Bug 1170495 - clock_gettime64() fails with EPERM in a docker container
clock_gettime64() fails with EPERM in a docker container
Status: NEW
Classification: openSUSE
Product: openSUSE Tumbleweed
Classification: openSUSE
Component: Kernel
Current
Other Other
: P5 - None : Normal (vote)
: ---
Assigned To: Aleksa Sarai
E-mail List
:
Depends on:
Blocks:
  Show dependency treegraph
 
Reported: 2020-04-24 21:48 UTC by Michael Schröder
Modified: 2020-04-27 10:58 UTC (History)
6 users (show)

See Also:
Found By: ---
Services Priority:
Business Priority:
Blocker: ---
Marketing QA Status: ---
IT Deployment: ---


Attachments

Note You need to log in before you can comment on or make changes to this bug.
Description Michael Schröder 2020-04-24 21:48:02 UTC
This is a somewhat weird bug. We got reports that container builds fail for Factory in i586 because zypper can not find packages. After some debugging we found that mkostemp() did not work correctly in libzypp, leading to libzypp being unable to refresh repositories.

After some more debugging I found that this happens when the vdso vsyscall falls back to a real clock_gettime64() syscall. This syscall fails with EPERM when running in a container:

clock_gettime64(CLOCK_MONOTONIC, 0xbffe46dc) = -1 EPERM (Operation not permitted)
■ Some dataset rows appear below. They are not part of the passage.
lemma best_fold (e : Int) (he : 1 ≤ e) :
    ∀ (t : Nat) (ti : Int), ti.toNat = t → 0 ≤ ti → ti ≤ e - 1 →
    ∀ b : List Int, b.length = (e+1).toNat →
      (∀ j, ti+1 ≤ j → j ≤ e → PySem.List.pyGetD b j 0 = brec e j) →
      ((PySem.List.pyRange ti 0 (-1)).foldl
        (fun b k =>
          PySem.List.pySetD b k
            (if PySem.List.pyGetD (cntB e) k 0 ≥ PySem.List.pyGetD (cntB e) (PySem.List.pyGetD b (k+1) 0) 0
             then k else PySem.List.pyGetD b (k+1) 0)) b).length = (e+1).toNat ∧
      (∀ j, 1 ≤ j → j ≤ e →
        PySem.List.pyGetD ((PySem.List.pyRange ti 0 (-1)).foldl
          (fun b k =>
            PySem.List.pySetD b k
              (if PySem.List.pyGetD (cntB e) k 0 ≥ PySem.List.pyGetD (cntB e) (PySem.List.pyGetD b (k+1) 0) 0
               then k else PySem.List.pyGetD b (k+1) 0)) b) j 0 = brec e j) := by
  intro t
  induction t with
  | zero =>
      intro ti ht h0 h1 b hlen hinv
      have : ti = 0 := by omega
      subst this
      rw [PySem.List.pyRange_neg_one_eq_nil le_rfl, List.foldl_nil]
      exact ⟨hlen, fun j hj1 hj2 => hinv j (by omega) hj2⟩
  | succ t ih =>
      intro ti ht h0 h1 b hlen hinv
      have hti1 : 1 ≤ ti := by omega
      rw [PySem.List.pyRange_neg_one_cons (show (0:Int) < ti by omega), List.foldl_cons]
      have hblen : (b.length : Int) = e + 1 := by rw [hlen]; omega
      -- the value read at ti+1
      have hread : PySem.List.pyGetD b (ti+1) 0 = brec e (ti+1) := hinv (ti+1) le_rfl (by omega)
      obtain ⟨hbr1, hbr2⟩ := brec_mem e (ti+1) (by omega)
      -- the written value is brec e ti
      have hwrite :
          (if PySem.List.pyGetD (cntB e) ti 0 ≥ PySem.List.pyGetD (cntB e) (PySem.List.pyGetD b (ti+1) 0) 0
           then ti else PySem.List.pyGetD b (ti+1) 0) = brec e ti := by
        rw [hread, cntB_getD e ti he (by omega) (by omega),
          cntB_getD e (brec e (ti+1)) he (by omega) (by omega),
          brec_step e ti (by omega)]
      rw [hwrite]
      have hlen1 : (PySem.List.pySetD b ti (brec e ti)).length = (e+1).toNat := by
        rw [PySem.List.length_pySetD, hlen]
      refine ih (ti - 1) (by omega) (by omega) (by omega) _ hlen1 ?_
      intro j hj1 hj2
      rw [pyGetD_pySetD' b ti j (brec e ti) (by omega) (by omega) (by omega) (by omega)]
      by_cases hj : j = ti
      · rw [if_pos hj, hj]
      · rw [if_neg hj]
        exact hinv j (by omega) hj2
I don't see why clock_gettime64() should be restricted in any way.

(It would also be interesting to know why the vdso call needs to do a syscall, but that's a different issue...)
Comment 1 Michael Schröder 2020-04-24 22:07:48 UTC
Hmm, Fabian just wrote me that it's probably just the clock_gettime64 syscall missing from docker's seccomp profile. So this is most likely not a kernel bug.

You may want to investigate what's wrong with the vdso call, though. This is independent of docker, changing the clocksource from tsc to hpet makes the vdso code do a syscall.

This is guest kernel-pae-5.6.4-1.2.i686 running in a host kernel-default-4.12.14-lp151.28.48.1.x86_64
Comment 2 Takashi Iwai 2020-04-25 07:05:47 UTC
(In reply to Michael Schröder from comment #1)
> Hmm, Fabian just wrote me that it's probably just the clock_gettime64
> syscall missing from docker's seccomp profile. So this is most likely not a
> kernel bug.

See bug 1163766 as another example.
Comment 3 Michal Suchanek 2020-04-25 09:35:10 UTC
To be very specific here:

Many seccomp profiles only allow specific syscalls.

However, to be able to support post Y2038 dates, large files, and whatnot 64bit syscall variant needs to be called on a 32bit system.

Profiles that allow a 32bit syscall but not its 64bit variant are broken.

With support for post Y2038 dates many 32bit applications start calling clock_gettime64 instead of clock_gettime which exposes this issue.
Comment 4 Michael Schröder 2020-04-27 08:46:02 UTC
Note that glibc implements clock_gettime() with a clock_gettime64() call on 32bit, so this is not just some applications...

Anyway, the big question is why the syscall is needed at all and it's not just the vdso code reading the values from memory.
Comment 5 Fabian Vogt 2020-04-27 10:20:42 UTC
Reassigning to docker maintainers, as that's the root cause.

(In reply to Michael Schröder from comment #4)
> Note that glibc implements clock_gettime() with a clock_gettime64() call on
> 32bit, so this is not just some applications...

Unlike the statx case, here it's actually feasible to work around this in glibc (if desirable) by just treating EPERM like ENOSYS. Adding glibc maintainer to CC.

> Anyway, the big question is why the syscall is needed at all and it's not
> just the vdso code reading the values from memory.

Some clocksources don't have vdso support. I see the same here with kvm-clock, but after switching to tsc vdso works again. So this is presumably expected.
Comment 6 Michal Suchanek 2020-04-27 10:58:51 UTC
Also some containers don't have vdso support at all.

IIRC you need the vdso binaries that are provided in /lib/modules by the kernel package and it is typically not installed in containers.